Why is that so? At the age of 55, you have approximately 10 years of gainful employment ahead of you. If you are 30, you will most likely want a career and therefore probably see the firm just as a starting point towards future success elsewhere. A “youngster” in a company is subjected to a rather time-consuming trainee program. The company invests heavily in him. But how often have I myself seen people eager to do a trainee program in one firm and then, now with even better qualification than before, apply for a job in another company?

One of the reasons for this rubbish seems to be the neglect of a model by the “Freiburger Schule”. The “Freiburger Schule” developed the program on which Ludwig Ehrhard’s social market economy was based. The actual “inventor” of social market economy was probably Alfred Müller-Armack, but it was Ludwig Erhard who applied it politically. The model shows the production factors of an enterprise.

The production factors:

Among the hard factors are:

Labour: the contribution towards the product value by the employee.

Capital: money invested and ready to be invested.

Property: has been replaced either by environmental use or, in the case of banks by investment capital. I guess a bank hardly consumes environment.

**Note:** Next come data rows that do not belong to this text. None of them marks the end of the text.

lemma stack_invariant (seg : List String) :
    ∀ d, J d (List.foldl redStep [[]] seg)
            = seg.drop (seg.length - keepLen seg.reverse d)
       ∧ ((List.foldl redStep [[]] seg).length - 1 ≤ d → keepLen seg.reverse d = seg.length) := by
  induction seg using List.reverseRecOn with
  | nil =>
    intro d
    refine ⟨?_, ?_⟩
    · cases d <;> simp [J, keepLen]
    · intro _; simp [keepLen]
  | append_singleton seg t ih =>
    intro d
    have hS : List.foldl redStep [[]] seg ≠ [] := foldl_redStep_ne_nil seg [[]] (by simp)
    have hfold : List.foldl redStep [[]] (seg ++ [t])
        = redStep (List.foldl redStep [[]] seg) t := by
      simp [List.foldl_append]
    have hrev : (seg ++ [t]).reverse = t :: seg.reverse := by simp
    rw [hfold, hrev]
    by_cases ht1 : t = "("
    · subst ht1
      have hred : redStep (List.foldl redStep [[]] seg) "(" = [] :: List.foldl redStep [[]] seg := by
        simp [redStep]
      rw [hred]
      cases d with
      | zero =>
        refine ⟨?_, ?_⟩
        · have hk : keepLen ("(" :: seg.reverse) 0 = 0 := by simp [keepLen]
          rw [hk]
          have hJ : J 0 ([] :: List.foldl redStep [[]] seg) = [] := by simp [J]
          rw [hJ]
          symm
          apply List.drop_eq_nil_of_le
          omega
        · intro hle
          exfalso
          have h1 : 1 ≤ (List.foldl redStep [[]] seg).length := by
            rcases e : List.foldl redStep [[]] seg with _|⟨a,b⟩
            · exact absurd e hS
            · simp
          simp only [List.length_cons] at hle
          omega
      | succ e =>
        have hk : keepLen ("(" :: seg.reverse) (e + 1) = keepLen seg.reverse e + 1 := by
          simp [keepLen]
        rw [hk]
        refine ⟨?_, ?_⟩
        · rw [J_cons_cons e [] _ hS]
          have hle := keepLen_le seg.reverse e
          simp only [List.length_reverse] at hle
          rw [(ih e).1]
          have harith : (seg ++ ["("]).length - (keepLen seg.reverse e + 1)
              = seg.length - keepLen seg.reverse e := by
            simp only [List.length_append, List.length_cons, List.length_nil]; omega
          rw [harith, List.drop_append_of_le_length (by omega)]
        · intro hle
          have := (ih e).2 (by simp at hle; omega)
          simp [this]
    · by_cases ht2 : t = ")"
      · subst ht2
        have hk : keepLen (")" :: seg.reverse) d = keepLen seg.reverse (d + 1) + 1 := by
          simp [keepLen]
        rw [hk]
        refine ⟨?_, ?_⟩
        · rw [J_redStep_close _ hS]
          have hle := keepLen_le seg.reverse (d + 1)
          simp only [List.length_reverse] at hle
          rw [(ih (d + 1)).1]
          have harith : (seg ++ [")"]).length - (keepLen seg.reverse (d + 1) + 1)
              = seg.length - keepLen seg.reverse (d + 1) := by
            simp only [List.length_append, List.length_cons, List.length_nil]; omega
          rw [harith, List.drop_append_of_le_length (by omega)]
        · intro hle
          rcases redStep_close_length _ hS with hl | ⟨_, hl⟩
          · rw [hl] at hle
            have := (ih (d + 1)).2 (by omega)
            simp [this]
          · have := (ih (d + 1)).2 (by omega)
            simp [this]
      · have hk : keepLen (t :: seg.reverse) d = keepLen seg.reverse d + 1 := by
          simp [keepLen, ht1, ht2]
        rw [hk]
        have hlen : (redStep (List.foldl redStep [[]] seg) t).length
            = (List.foldl redStep [[]] seg).length := by
          rcases e : List.foldl redStep [[]] seg with _|⟨a,b⟩
          · exact absurd e hS
          · simp [redStep, ht1, ht2]
        refine ⟨?_, ?_⟩
        · rw [J_redStep_tok _ hS t ht1 ht2]
          have hle := keepLen_le seg.reverse d
          simp only [List.length_reverse] at hle
          rw [(ih d).1]
          have harith : (seg ++ [t]).length - (keepLen seg.reverse d + 1)
              = seg.length - keepLen seg.reverse d := by
            simp only [List.length_append, List.length_cons, List.length_nil]; omega
          rw [harith, List.drop_append_of_le_length (by omega)]
        · intro hle
          rw [hlen] at hle
          have := (ih d).2 hle
          simp [this]

-- head of the final stack = B's suffix
lemma elim_eq_suffix (seg : List String) :
    eliminate_invalid_parenthesis seg
      = seg.drop (seg.length - keepLen seg.reverse 0) := by
  have h0 := (stack_invariant seg 0).1
  have hne := foldl_redStep_ne_nil seg [[]] (by simp)
  rcases hfe : List.foldl redStep [[]] seg with _ | ⟨h, t⟩
  · exact absurd hfe hne
  · rw [eliminate_invalid_parenthesis, elimLoop_eq_foldl]
    simp only [List.reverse_nil, hfe] at h0 ⊢
    simpa [J] using h0

lemma stripA_elim_eq_cleanB (seg : List String) :
    stripA (eliminate_invalid_parenthesis seg) = cleanB seg := by
  rw [elim_eq_suffix]; rfl

lemma index?_append_cons_self (tmp r : List String) (h : "&" ∉ tmp) :
    PySem.List.index? (tmp ++ "&" :: r) "&" = some tmp.length := by
  rw [PySem.List.index?_eq_some_iff]
  exact ⟨tmp, r, rfl, rfl, h⟩

lemma mainLoopB_none (rest : List String) (h : PySem.List.index? rest "&" = none) :
    mainLoopB rest = cleanB rest := by
  rw [mainLoopB.eq_def]
  split
  · rfl
  · rename_i i heq
    rw [h] at heq
    cases heq

lemma mainLoopB_some (rest : List String) (i : Nat)
    (h : PySem.List.index? rest "&" = some i) :
    mainLoopB rest = cleanB (rest.take i) ++ "&" :: mainLoopB (rest.drop (i + 1)) := by
  rw [mainLoopB.eq_def]
  split
  · rename_i heq
    rw [h] at heq
    cases heq
  · rename_i j heq
    rw [h] at heq
    injection heq with hji
    subst hji
    rfl

lemma mainLoopA_eq_mainLoopB (rest : List String) :
    ∀ (acc tmp : List String), "&" ∉ tmp →
      mainLoopA rest acc tmp = acc ++ mainLoopB (tmp ++ rest) := by
  induction rest with
  | nil =>
    intro acc tmp htmp
    rw [mainLoopA, mainLoopB_none _ (by rw [PySem.List.index?_eq_none_iff]; simpa using htmp)]
    simp only [stripA_elim_eq_cleanB, List.append_nil]
  | cons tok r ih =>
    intro acc tmp htmp
    by_cases h : tok = "&"
    · subst h
      rw [mainLoopA]
      simp only [if_true]
      rw [ih _ [] (by simp)]
      rw [mainLoopB_some _ _ (index?_append_cons_self tmp r htmp)]
      have ht : (tmp ++ "&" :: r).take tmp.length = tmp := by
        simp
      have hd : (tmp ++ "&" :: r).drop (tmp.length + 1) = r := by
        simp [List.drop_append]
      simp only [ht, hd, stripA_elim_eq_cleanB]
      simp [List.append_assoc]
    · rw [mainLoopA]
      simp only [h, if_false]
      have hm : "&" ∉ tmp ++ [tok] := by
        intro hmem
        rcases List.mem_append.mp hmem with h1 | h1
        · exact htmp h1
        · exact h (List.mem_singleton.mp h1).symm
      rw [ih _ (tmp ++ [tok]) hm]
      simp

-- ===== VERDICT (by name: the statement is the Claim_ definition above) =====
theorem split_around_and_spec : Claim_equal_split_around_and := by
  intro sentence _ _
  unfold Spec_split_around_and split_around_and split_around_and_alt
  simpa using mainLoopA_eq_mainLoopB sentence [] [] (by simp)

Among the soft factors are:

The company culture: the way people treat each other in a company. It was Johann Gottlieb von Herder who first defined the modern term “culture”. He meant it as the living (starting, developing and ending) concept of a social being. Company culture shows what is being nurtured in a special way in an enterprise; the importance of results, communicative competence, conflict solving, virtue, knowledge.

Mobility is physical and mental mobility. Physical mobility can be experienced both passively and actively. Employees can be moved to another department, but this should not happen against their wishes. Mental mobility expresses the ability to understand new concepts well, fast and reliably.

Knowledge gets its prominence from the fact that our current, post-modern society is an information society. What matters here is the percentage of the production factor “knowledge” in the total product value. And in my opinion, this is higher today than it used to be. The same is probably true for services. However, I am sure that neither an information society nor a service society can survive by itself. But what is knowledge? If you mention Machiavelli, then the answer will often be “the ends is more important than the means”, even though Machiavelli himself never wrote that sentence (at least I found it in none of the translations I could lay my hands on). I guess Francis Bacon with his “scientia est potential” is a similar case. Read in the correct context, it probably should have been more like “power of knowledge”. Taking into consideration that Bacon lived between late 1500 and early 1600, the etymological meaning of the term “power” was probably closer to his heart than it is today: Power is Know-how, ability and capacity to make a difference. We might therefore translate “scientia est potentia” as “knowledge is ability to act”. That would also take care of the aspect of having to solve problems in an enterprise.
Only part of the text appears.